That’s a problem in and of itself, but it also butts up hard against Rubio’s other disastrous economic policy proposal: a balanced budget amendment to the Constitution. Balanced budget amendments are a bad idea on their own, but Rubio’s talking about mandatory budget balancing while also reducing federal revenues by roughly $4 trillion over a decade. That’s going to require some deep and painful spending cuts.

And that brings us to yet another problem. Rubio wants to cut taxes and balance the budget but also drastically increase defense spending and maintain current levels of anti-poverty spending. This, as the Washington Post’s Matt O’Brien observed, leaves Rubio at odds with basic mathematics:

That doesn't leave a lot of places to find savings. There probably aren't any in non-defense discretionary spending—things like roads and research—when it's already at a 40-year low.

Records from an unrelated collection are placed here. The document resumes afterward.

-- pv_equiv track=rewrite | github.com/pypi-data/pypi-mirror-383 | packages/odoo-typing-classes-generator/odoo_typing_classes_generator-17.0.0.0.2-py3-none-any.whl/odoo_typing_classes_generator/core/models.py | _snake_case_to_pascal_case
-- ===== SOURCE A (Python) =====
-- def _snake_case_to_pascal_case(snake_case_str: str) -> str:
--     """
--     Converts a snake_case string to PascalCase.
--     """
--     pascal_case_str = ""
--     for word in snake_case_str.split("_"):
--         if not word:
--             continue
--         pascal_case_str += word[0].upper()
--         if len(word) > 1:
--             pascal_case_str += word[1:]
--     return pascal_case_str
-- ===== SOURCE B (Python) =====
-- def _snake_case_to_pascal_case(snake_case_str: str) -> str:
--     """
--     Converts a snake_case string to PascalCase by a single stateful scan
--     (no splitting): '_' re-arms the uppercase flag, the first character of
--     each run is uppercased, the rest are copied unchanged.
--     """
--     out = []
--     at_start = True
--     for c in snake_case_str:
--         if c == "_":
--             at_start = True
--         elif at_start:
--             out.append(c.upper())
--             at_start = False
--         else:
--             out.append(c)
--     return "".join(out)
-- ===== Notes on version B (the rewrite author's own statement) =====
-- stated objective: alternative
-- what changed: Replaces split-on-underscore plus per-word string concatenation with a single character scan carrying an at-start boolean flag.
import Mathlib
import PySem

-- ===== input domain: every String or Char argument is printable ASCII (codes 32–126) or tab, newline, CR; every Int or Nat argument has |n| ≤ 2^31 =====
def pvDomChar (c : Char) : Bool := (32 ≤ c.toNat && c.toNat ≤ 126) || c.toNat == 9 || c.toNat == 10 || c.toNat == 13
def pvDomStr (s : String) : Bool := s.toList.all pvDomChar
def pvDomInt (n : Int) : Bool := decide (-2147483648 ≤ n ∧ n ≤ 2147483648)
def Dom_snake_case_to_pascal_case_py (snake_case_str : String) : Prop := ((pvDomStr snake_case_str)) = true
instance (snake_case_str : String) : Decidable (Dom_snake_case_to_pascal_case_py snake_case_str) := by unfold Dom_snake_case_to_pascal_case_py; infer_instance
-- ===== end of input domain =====

-- B replaces A's split-on-'_' + per-word concatenation with a single character scan
-- carrying an at-start boolean flag (objective: alternative decomposition).

-- ===== PORT A =====
-- one body of A's loop: skip empty words, else append word[0].upper(), and word[1:] if len(word) > 1
def pyWordStep (acc word : List Char) : List Char :=
  match word with
  | [] => acc          -- if not word: continue
  | w0 :: _ =>
    let acc1 := acc ++ [PySem.Chars.upperChar w0]                              -- word[0].upper()
    if 1 < word.length then acc1 ++ PySem.List.slice word (some 1) none else acc1  -- word[1:]

def snake_case_to_pascal_case_py (snake_case_str : String) : String :=
  String.ofList ((PySem.Chars.splitOn snake_case_str.toList ['_']).foldl pyWordStep [])

-- ===== PORT B =====
-- B's loop body: '_' re-arms the flag; otherwise emit the char (uppercased when flag set)
def altStep (st : List Char × Bool) (c : Char) : List Char × Bool :=
  if c = '_' then (st.1, true)
  else if st.2 then (st.1 ++ [PySem.Chars.upperChar c], false)
  else (st.1 ++ [c], false)

def snake_case_to_pascal_case_py_alt (snake_case_str : String) : String :=
  String.ofList (snake_case_str.toList.foldl altStep ([], true)).1

-- ===== PRECONDITION & SPEC =====
def Spec_snake_case_to_pascal_case_py (snake_case_str : String) (out : String) : Prop := out = snake_case_to_pascal_case_py_alt snake_case_str
instance (snake_case_str : String) (out : String) : Decidable (Spec_snake_case_to_pascal_case_py snake_case_str out) := by unfold Spec_snake_case_to_pascal_case_py; infer_instance

-- ===== CLAIM (what is proved, stated in full; the proofs are below) =====
def Claim_equal_snake_case_to_pascal_case_py : Prop := ∀ (snake_case_str : String), Dom_snake_case_to_pascal_case_py snake_case_str → Spec_snake_case_to_pascal_case_py snake_case_str (snake_case_to_pascal_case_py snake_case_str)

-- ===== LEMMAS AND PROOFS =====

-- a fuel-free reformulation of PySem.Chars.splitOn for the single-char separator '_'
def splitU : List Char → List Char → List (List Char)
  | [], cur => [cur.reverse]
  | c :: rest, cur => if c = '_' then cur.reverse :: splitU rest [] else splitU rest (c :: cur)

lemma splitOn_go_eq (fuel : Nat) (l cur : List Char) (acc2 : List (List Char))
    (h : l.length < fuel) :
    PySem.Chars.splitOn.go ['_'] fuel l cur acc2 = acc2.reverse ++ splitU l cur := by
  induction fuel generalizing l cur acc2 with
  | zero => omega
  | succ f ih =>
    cases l with
    | nil => simp [PySem.Chars.splitOn.go, splitU]
    | cons c rest =>
      by_cases hc : c = '_'
      · subst hc
        simp only [PySem.Chars.splitOn.go, List.isPrefixOf, BEq.rfl, Bool.and_eq_true]
        rw [ih _ _ _ (by simp at h ⊢; omega)]
        simp [splitU]
      · have hpre : List.isPrefixOf ['_'] (c :: rest) = false := by
          show ('_' == c && List.isPrefixOf ([] : List Char) rest) = false
          simp [beq_eq_false_iff_ne]
          exact fun h => hc h.symm
        simp only [PySem.Chars.splitOn.go, hpre, Bool.false_eq_true, if_false]
        rw [ih _ _ _ (by simp at h ⊢; omega)]
        simp [splitU, hc]

lemma splitOn_eq_splitU (l : List Char) :
    PySem.Chars.splitOn l ['_'] = splitU l [] := by
  have := splitOn_go_eq (l.length + 1) l [] [] (by omega)
  simpa [PySem.Chars.splitOn] using this

-- splitU with a pending accumulator prefixes the reversed accumulator onto the first word
lemma splitU_cur (l : List Char) (cur : List Char) :
    splitU l cur = (cur.reverse ++ (splitU l []).headI) :: (splitU l []).tail := by
  induction l generalizing cur with
  | nil => simp [splitU]
  | cons c rest ih =>
    by_cases hc : c = '_'
    · simp [splitU, hc]
    · simp only [splitU, hc, if_false]
      rw [ih (c :: cur), ih [c]]
      simp

-- A's per-word output, acc-free
def wordOut : List Char → List Char
  | [] => []
  | w0 :: wr => PySem.Chars.upperChar w0 :: wr

lemma pyWordStep_eq (acc word : List Char) : pyWordStep acc word = acc ++ wordOut word := by
  cases word with
  | nil => simp [pyWordStep, wordOut]
  | cons w0 wr =>
    cases wr with
    | nil => simp [pyWordStep, wordOut]
    | cons w1 wt =>
      simp [pyWordStep, wordOut, PySem.List.slice_from]

lemma foldl_pyWordStep (ws : List (List Char)) (acc : List Char) :
    ws.foldl pyWordStep acc = acc ++ (ws.map wordOut).flatten := by
  induction ws generalizing acc with
  | nil => simp
  | cons w t ih => simp [List.foldl_cons, pyWordStep_eq, ih, List.append_assoc]

-- B's scan, acc-free
def altGo : List Char → Bool → List Char
  | [], _ => []
  | c :: rest, atStart =>
    if c = '_' then altGo rest true
    else (if atStart then PySem.Chars.upperChar c else c) :: altGo rest false

lemma foldl_altStep (cs : List Char) (out : List Char) (b : Bool) :
    (cs.foldl altStep (out, b)).1 = out ++ altGo cs b := by
  induction cs generalizing out b with
  | nil => simp [altGo]
  | cons c rest ih =>
    by_cases hc : c = '_'
    · simp [altStep, altGo, hc, ih]
    · cases b <;> simp [altStep, altGo, hc, ih, List.append_assoc]

-- the core correspondence between A's word-wise fold and B's scan
lemma altGo_eq_splitU (cs : List Char) :
    altGo cs true = ((splitU cs []).map wordOut).flatten ∧
    altGo cs false = (splitU cs []).headI ++ (((splitU cs []).tail).map wordOut).flatten := by
  induction cs with
  | nil => simp [altGo, splitU, wordOut]
  | cons c rest ih =>
    by_cases hc : c = '_'
    · simp [altGo, splitU, hc, ih.1, wordOut]
    · have hsplit : splitU (c :: rest) [] =
          (c :: (splitU rest []).headI) :: (splitU rest []).tail := by
        simp only [splitU, hc, if_false]
        simpa using splitU_cur rest [c]
      constructor
      · simp [altGo, hc, ih.2, hsplit, wordOut]
      · simp [altGo, hc, ih.2, hsplit]

-- ===== VERDICT (by name: the statement is the Claim_ definition above) =====
theorem snake_case_to_pascal_case_py_spec : Claim_equal_snake_case_to_pascal_case_py := by
  intro s _
  show snake_case_to_pascal_case_py s = snake_case_to_pascal_case_py_alt s
  unfold snake_case_to_pascal_case_py snake_case_to_pascal_case_py_alt
  rw [splitOn_eq_splitU, foldl_pyWordStep, foldl_altStep]
  simp [(altGo_eq_splitU s.toList).1]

So you'd have to get them all by cutting Social Security and Medicare, and cutting them now. Rubio, though, only wants to "reform" entitlements for future seniors, not current ones. And that leaves you with big, fat deficits for a good, long while.

There is no plausible way in which Rubio can do all this at once, so we have to view his thoroughly unrealistic economic vision as a question of priorities. When push comes to shove, which policies would Rubio jettison to give his policy platform a sheen of realism?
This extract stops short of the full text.